##### THE RECORDS #####

-- pv_equiv track=rewrite | github.com/stevenson0421/Feature-Selection | Code/3_stopping.py | MaxDelta
-- ===== SOURCE A (Python) =====
-- def MaxDelta(score, args, task, size_df):
--     max_delta = 0
--     index = len(score) - 1
--     for i in range(len(score)-1, 0, -1):
--         delta = score[i] - score[i-1]
--         if delta > max_delta and score[i-1] != 0:
--             max_delta = delta
--             index = i
--
--     return index
-- ===== SOURCE B (Python) =====
-- def MaxDelta(score, args, task, size_df):
--     n = len(score)
--     # Stage 1: the best qualifying increase (value only, no index bookkeeping).
--     best = max([score[i] - score[i - 1] for i in range(1, n) if score[i - 1] != 0],
--                default=0)
--     if best <= 0:
--         return n - 1
--     # Stage 2: search downward for the last index attaining it.
--     i = n - 1
--     while score[i] - score[i - 1] != best or score[i - 1] == 0:
--         i -= 1
--     return i
-- ===== Notes on version B (the rewrite author's own statement) =====
-- stated objective: alternative
-- what changed: Replaces A's single backward scan carrying coupled (max_delta, index) state with two decoupled stages: first compute only the best qualifying increase with max() over a comprehension, then a separate downward while-search finds the last index attaining that value (empty/non-positive case defaults to len(score)-1).
import Mathlib
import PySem

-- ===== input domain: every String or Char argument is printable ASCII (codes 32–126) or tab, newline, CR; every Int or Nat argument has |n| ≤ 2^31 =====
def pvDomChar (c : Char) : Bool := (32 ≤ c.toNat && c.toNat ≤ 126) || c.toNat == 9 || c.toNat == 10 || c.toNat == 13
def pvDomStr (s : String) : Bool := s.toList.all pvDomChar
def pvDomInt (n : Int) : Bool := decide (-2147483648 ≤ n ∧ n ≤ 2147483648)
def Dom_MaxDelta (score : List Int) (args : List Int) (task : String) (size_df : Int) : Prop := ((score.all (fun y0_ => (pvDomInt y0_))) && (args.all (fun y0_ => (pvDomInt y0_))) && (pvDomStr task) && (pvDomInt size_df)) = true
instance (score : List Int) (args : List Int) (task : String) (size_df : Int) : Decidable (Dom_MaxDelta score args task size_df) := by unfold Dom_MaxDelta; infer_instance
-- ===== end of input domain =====

-- B decouples A's single (max, index) scan into two stages — max of qualifying deltas, then a
-- downward search for the last index attaining it (alternative decomposition, same O(n) cost).

-- ===== PORT A =====
-- pyGetD is exact here: every index i (and i-1) drawn from range(len(score)-1, 0, -1) is in range.
def MaxDelta (score : List Int) (args : List Int) (task : String) (size_df : Int) : Int :=
  let st := (PySem.List.pyRange (PySem.List.len score - 1) 0 (-1)).foldl
    (fun (st : Int × Int) i =>
      let delta := PySem.List.pyGetD score i 0 - PySem.List.pyGetD score (i - 1) 0
      if delta > st.1 ∧ PySem.List.pyGetD score (i - 1) 0 ≠ 0 then (delta, i) else st)
    (0, PySem.List.len score - 1)
  st.2

-- ===== PORT B =====
-- Stage-2 while loop of Source B, ported as recursion on the Nat index i (it decreases by 1 each
-- iteration).  The 0 branch is unreachable whenever best > 0: best is then attained at some
-- index ≥ 1, so the search stops there first (proved in the lemmas below).
def pvSearchB (score : List Int) (best : Int) : Nat → Int
  | 0 => 0
  | Nat.succ j =>
    if PySem.List.pyGetD score ((j : Int) + 1) 0 - PySem.List.pyGetD score (j : Int) 0 ≠ best
        ∨ PySem.List.pyGetD score (j : Int) 0 = 0
    then pvSearchB score best j
    else (j : Int) + 1

-- pyGetD is exact here: every index from range(1, n) is in range; max([...], default=0) is
-- PySem.List.max? with the 0 default supplied on none.
def MaxDelta_alt (score : List Int) (args : List Int) (task : String) (size_df : Int) : Int :=
  let n := PySem.List.len score
  let best :=
    match PySem.List.max?
        ((PySem.List.pyRange 1 n 1).filterMap (fun i =>
          if PySem.List.pyGetD score (i - 1) 0 ≠ 0
          then some (PySem.List.pyGetD score i 0 - PySem.List.pyGetD score (i - 1) 0)
          else none))
        (fun x => x) with
    | some v => v
    | none => 0
  if best ≤ 0 then n - 1
  else pvSearchB score best (score.length - 1)

-- ===== PRECONDITION & SPEC =====
def Spec_MaxDelta (score : List Int) (args : List Int) (task : String) (size_df : Int) (out : Int) : Prop := out = MaxDelta_alt score args task size_df
instance (score : List Int) (args : List Int) (task : String) (size_df : Int) (out : Int) : Decidable (Spec_MaxDelta score args task size_df out) := by unfold Spec_MaxDelta; infer_instance

-- ===== CLAIM (what is proved, stated in full; the proofs are below) =====
def Claim_equal_MaxDelta : Prop := ∀ (score : List Int) (args : List Int) (task : String) (size_df : Int), Dom_MaxDelta score args task size_df → Spec_MaxDelta score args task size_df (MaxDelta score args task size_df)

-- ===== LEMMAS AND PROOFS =====

-- running maximum of the qualifying deltas f i (P i holds) over i = 1..k, floored at m
def pvMx (f : Int → Int) (P : Int → Prop) [DecidablePred P] (m : Int) : Nat → Int
  | 0 => m
  | Nat.succ k => if P ((k : Int) + 1) then max (pvMx f P m k) (f ((k : Int) + 1)) else pvMx f P m k

-- greatest i ≤ k with P i and f i = M (default j)
def pvArg (f : Int → Int) (P : Int → Prop) [DecidablePred P] (M j : Int) : Nat → Int
  | 0 => j
  | Nat.succ k => if P ((k : Int) + 1) ∧ f ((k : Int) + 1) = M then ((k : Int) + 1) else pvArg f P M j k

lemma pvMx_le (f : Int → Int) (P : Int → Prop) [DecidablePred P] (m : Int) (k : Nat) :
    m ≤ pvMx f P m k := by
  induction k with
  | zero => simp [pvMx]
  | succ k ih => simp only [pvMx]; split_ifs <;> omega

lemma pvMx_raise (f : Int → Int) (P : Int → Prop) [DecidablePred P] (m m' : Int) (k : Nat)
    (h : m ≤ m') : pvMx f P m' k = max m' (pvMx f P m k) := by
  induction k with
  | zero => simp [pvMx]; omega
  | succ k ih => simp only [pvMx]; split_ifs <;> omega

lemma pvMx_attained (f : Int → Int) (P : Int → Prop) [DecidablePred P] (m : Int) :
    ∀ k : Nat, pvMx f P m k > m →
      ∃ i : Nat, 1 ≤ i ∧ i ≤ k ∧ P (i : Int) ∧ f (i : Int) = pvMx f P m k := by
  intro k
  induction k with
  | zero => simp [pvMx]
  | succ k ih =>
    intro h
    simp only [pvMx] at h ⊢
    by_cases hp : P ((k : Int) + 1)
    · rw [if_pos hp] at h ⊢
      by_cases hge : pvMx f P m k ≤ f ((k : Int) + 1)
      · refine ⟨k + 1, by omega, le_rfl, by push_cast; exact hp, by push_cast; omega⟩
      · have : max (pvMx f P m k) (f ((k : Int) + 1)) = pvMx f P m k := by omega
        rw [this] at h ⊢
        obtain ⟨i, h1, h2, h3, h4⟩ := ih h
        exact ⟨i, h1, by omega, h3, h4⟩
    · rw [if_neg hp] at h ⊢
      obtain ⟨i, h1, h2, h3, h4⟩ := ih h
      exact ⟨i, h1, by omega, h3, h4⟩

lemma pvArg_default (f : Int → Int) (P : Int → Prop) [DecidablePred P] (M j j' : Int) :
    ∀ k : Nat, (∃ i : Nat, 1 ≤ i ∧ i ≤ k ∧ P (i : Int) ∧ f (i : Int) = M) →
    pvArg f P M j k = pvArg f P M j' k := by
  intro k
  induction k with
  | zero => rintro ⟨i, h1, h2, _⟩; omega
  | succ k ih =>
    rintro ⟨i, h1, h2, h3, h4⟩
    simp only [pvArg]
    split_ifs with hc
    · rfl
    · apply ih
      refine ⟨i, h1, ?_, h3, h4⟩
      rcases Nat.lt_or_ge i (k + 1) with hlt | hge
      · omega
      · exfalso
        have : i = k + 1 := by omega
        subst this
        push_cast at h3 h4
        exact hc ⟨h3, h4⟩

-- A's backward running-max fold over k..1 equals (pvMx, pvArg-or-default).
lemma pvAeq (f : Int → Int) (P : Int → Prop) [DecidablePred P] :
    ∀ (k : Nat) (m j : Int),
    (PySem.List.pyRange (k : Int) 0 (-1)).foldl
        (fun (st : Int × Int) i => if f i > st.1 ∧ P i then (f i, i) else st) (m, j)
    = (pvMx f P m k,
       if pvMx f P m k > m then pvArg f P (pvMx f P m k) j k else j) := by
  intro k
  induction k with
  | zero =>
    intro m j
    rw [PySem.List.pyRange_neg_one_eq_nil (by norm_num)]
    simp [pvMx]
  | succ k ih =>
    intro m j
    have hcast : ((k + 1 : Nat) : Int) = (k : Int) + 1 := by push_cast; ring
    rw [hcast, PySem.List.pyRange_neg_one_cons (by omega), List.foldl_cons,
      show ((k : Int) + 1 - 1) = (k : Int) from by ring]
    by_cases hq : f ((k : Int) + 1) > m ∧ P ((k : Int) + 1)
    · rw [if_pos hq, ih]
      have hm' : m ≤ f ((k : Int) + 1) := le_of_lt hq.1
      have hraise := pvMx_raise f P m (f ((k : Int) + 1)) k hm'
      have hmx : pvMx f P m (k + 1) = max (pvMx f P m k) (f ((k : Int) + 1)) := by
        simp only [pvMx, if_pos hq.2]
      by_cases hgt : pvMx f P (f ((k : Int) + 1)) k > f ((k : Int) + 1)
      · rw [if_pos hgt]
        have hM : pvMx f P (f ((k : Int) + 1)) k = pvMx f P m (k + 1) := by
          rw [hraise, hmx]; omega
        have hattain : ∃ i : Nat, 1 ≤ i ∧ i ≤ k ∧ P (i : Int) ∧ f (i : Int) = pvMx f P m (k + 1) := by
          have := pvMx_attained f P (f ((k : Int) + 1)) k hgt
          rw [hM] at this; exact this
        have hmgt : pvMx f P m (k + 1) > m := by
          have := pvMx_le f P (f ((k : Int) + 1)) k; omega
        rw [if_pos hmgt, hM]
        have hne : ¬ (P ((k : Int) + 1) ∧ f ((k : Int) + 1) = pvMx f P m (k + 1)) := by
          rintro ⟨_, he⟩; omega
        have : pvArg f P (pvMx f P m (k + 1)) j (k + 1)
            = pvArg f P (pvMx f P m (k + 1)) j k := by
          simp only [pvArg, if_neg hne]
        rw [this]
        exact congrArg Prod.mk rfl ▸ congrArg _ (pvArg_default f P _ ((k : Int) + 1) j k hattain)
      · rw [if_neg hgt]
        have hle : pvMx f P (f ((k : Int) + 1)) k = f ((k : Int) + 1) := by
          have := pvMx_le f P (f ((k : Int) + 1)) k; omega
        have hM : pvMx f P m (k + 1) = f ((k : Int) + 1) := by
          rw [hmx]; rw [hraise] at hle; omega
        have hmgt : pvMx f P m (k + 1) > m := by omega
        rw [if_pos hmgt]
        have hc : P ((k : Int) + 1) ∧ f ((k : Int) + 1) = pvMx f P m (k + 1) := ⟨hq.2, hM.symm⟩
        simp only [pvArg, if_pos hc]
        exact Prod.ext (by omega) rfl
    · rw [if_neg hq, ih]
      have hmx : pvMx f P m (k + 1) = pvMx f P m k := by
        simp only [pvMx]
        split_ifs with hp
        · have : f ((k : Int) + 1) ≤ m := by
            by_contra hgt; exact hq ⟨by omega, hp⟩
          have := pvMx_le f P m k; omega
        · rfl
      rw [hmx]
      by_cases hmgt : pvMx f P m k > m
      · rw [if_pos hmgt, if_pos hmgt]
        have hne : ¬ (P ((k : Int) + 1) ∧ f ((k : Int) + 1) = pvMx f P m k) := by
          rintro ⟨hp, he⟩
          exact hq ⟨by omega, hp⟩
        simp only [pvArg, if_neg hne]
      · rw [if_neg hmgt, if_neg hmgt]

-- pvSearchB agrees with pvArg whenever M is attained in 1..k.
lemma pvSearchB_eq_pvArg (score : List Int) (M j : Int) :
    ∀ k : Nat,
      (∃ i : Nat, 1 ≤ i ∧ i ≤ k ∧ PySem.List.pyGetD score ((i : Int) - 1) 0 ≠ 0 ∧
        PySem.List.pyGetD score (i : Int) 0 - PySem.List.pyGetD score ((i : Int) - 1) 0 = M) →
      pvSearchB score M k
        = pvArg (fun i => PySem.List.pyGetD score i 0 - PySem.List.pyGetD score (i - 1) 0)
            (fun i => PySem.List.pyGetD score (i - 1) 0 ≠ 0) M j k := by
  intro k
  induction k with
  | zero => rintro ⟨i, h1, h2, _⟩; omega
  | succ k ih =>
    rintro ⟨i, h1, h2, h3, h4⟩
    simp only [pvSearchB, pvArg]
    have harith : ((k : Int) + 1 - 1) = (k : Int) := by ring
    by_cases hc : PySem.List.pyGetD score ((k : Int) + 1 - 1) 0 ≠ 0 ∧
        PySem.List.pyGetD score ((k : Int) + 1) 0 - PySem.List.pyGetD score ((k : Int) + 1 - 1) 0 = M
    · rw [if_pos hc]
      rw [harith] at hc
      rw [if_neg (by simp only [not_or, not_not]; exact ⟨hc.2, hc.1⟩)]
    · rw [if_neg hc]
      rw [harith] at hc
      rw [if_pos (by by_contra h; simp only [not_or, not_not] at h; exact hc ⟨h.2, h.1⟩)]
      apply ih
      refine ⟨i, h1, ?_, h3, h4⟩
      rcases Nat.lt_or_ge i (k + 1) with hlt | hge
      · omega
      · exfalso
        have : i = k + 1 := by omega
        subst this
        push_cast at h3 h4
        rw [show ((k : Int) + 1 - 1) = (k : Int) from by ring] at h3 h4
        exact hc ⟨h3, h4⟩

-- B's stage-1 max over the ascending qualifying deltas, floored at 0, is pvMx 0 k.
def pvBest0 : Option Int → Int
  | some v => max 0 v
  | none => 0

lemma pvBest_eq (f : Int → Int) (P : Int → Prop) [DecidablePred P] :
    ∀ k : Nat,
    pvBest0 (PySem.List.max?
        ((PySem.List.pyRange 1 ((k : Int) + 1) 1).filterMap (fun i => if P i then some (f i) else none))
        (fun x => x)) = pvMx f P 0 k := by
  intro k
  induction k with
  | zero =>
    rw [PySem.List.pyRange_one_eq_nil (by norm_num)]
    simp [PySem.List.max?, pvMx, pvBest0]
  | succ k ih =>
    have hcast : (((k + 1 : Nat) : Int) + 1) = ((k : Int) + 1) + 1 := by push_cast; ring
    rw [hcast, PySem.List.pyRange_one_succ_right (by omega), List.filterMap_append]
    simp only [List.filterMap_cons, List.filterMap_nil]
    by_cases hp : P ((k : Int) + 1)
    · rw [if_pos hp]
      set L := (PySem.List.pyRange 1 ((k : Int) + 1) 1).filterMap (fun i => if P i then some (f i) else none) with hL
      have hmx : pvMx f P 0 (k + 1) = max (pvMx f P 0 k) (f ((k : Int) + 1)) := by
        simp only [pvMx, if_pos hp]
      cases hLc : L with
      | nil =>
        rw [List.nil_append, PySem.List.max?_id_cons]
        have h0 : pvMx f P 0 k = 0 := by
          rw [← ih, hLc]; simp [PySem.List.max?, pvBest0]
        rw [hmx, h0]
        simp [pvBest0]
      | cons x t =>
        simp only [List.cons_append]
        rw [PySem.List.max?_id_cons, List.foldl_append]
        simp only [List.foldl_cons, List.foldl_nil]
        rw [hmx, ← ih, hLc, PySem.List.max?_id_cons]
        simp only [pvBest0]
        omega
    · rw [if_neg hp]
      simp only [List.append_nil]
      have hmx : pvMx f P 0 (k + 1) = pvMx f P 0 k := by
        simp only [pvMx, if_neg hp]
      rw [hmx, ← ih]

-- ===== VERDICT (by name: the statement is the Claim_ definition above) =====
theorem MaxDelta_spec : Claim_equal_MaxDelta := by
  intro score args task size_df _
  unfold Spec_MaxDelta
  set f := fun (i : Int) => PySem.List.pyGetD score i 0 - PySem.List.pyGetD score (i - 1) 0 with hf
  set P := fun (i : Int) => PySem.List.pyGetD score (i - 1) 0 ≠ 0 with hP
  rcases Nat.eq_zero_or_pos score.length with h0 | hpos
  · simp only [MaxDelta, MaxDelta_alt, PySem.List.len_eq, h0]
    rw [PySem.List.pyRange_neg_one_eq_nil (by omega), PySem.List.pyRange_one_eq_nil (by omega)]
    simp [PySem.List.max?]
  · have hk : ((score.length - 1 : Nat) : Int) = (score.length : Int) - 1 := by omega
    have hA := pvAeq f P (score.length - 1) 0 ((score.length : Int) - 1)
    rw [hk] at hA
    have hB := pvBest_eq f P (score.length - 1)
    rw [show (((score.length - 1 : Nat) : Int) + 1) = (score.length : Int) from by omega] at hB
    simp only [MaxDelta, MaxDelta_alt, PySem.List.len_eq]
    rw [hA]
    set M := pvMx f P 0 (score.length - 1) with hM
    have hM0 : 0 ≤ M := pvMx_le f P 0 (score.length - 1)
    cases hmax : PySem.List.max?
        ((PySem.List.pyRange 1 ((score.length : Int)) 1).filterMap (fun i => if P i then some (f i) else none))
        (fun x => x) with
    | none =>
      rw [hmax] at hB
      simp only [pvBest0] at hB
      have : ¬ M > 0 := by omega
      rw [if_neg this]
      simp
    | some v =>
      rw [hmax] at hB
      simp only [pvBest0] at hB
      by_cases hv : v ≤ 0
      · have hMz : M = 0 := by omega
        rw [if_neg (by omega), if_pos hv]
      · have hMv : M = v := by omega
        rw [if_pos (by omega), if_neg hv]
        have hattain : ∃ i : Nat, 1 ≤ i ∧ i ≤ score.length - 1 ∧ P (i : Int) ∧ f (i : Int) = M :=
          pvMx_attained f P 0 (score.length - 1) (by omega)
        have hsearch := pvSearchB_eq_pvArg score v ((score.length : Int) - 1) (score.length - 1)
          (by obtain ⟨i, h1, h2, h3, h4⟩ := hattain
              exact ⟨i, h1, h2, h3, by rw [← hMv]; exact h4⟩)
        rw [hsearch, hMv]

#####

Throughout the data above, count the lines where the word "rewrite" occurs, and report that figure alone.

_WRITTEN RESPONSE_.
2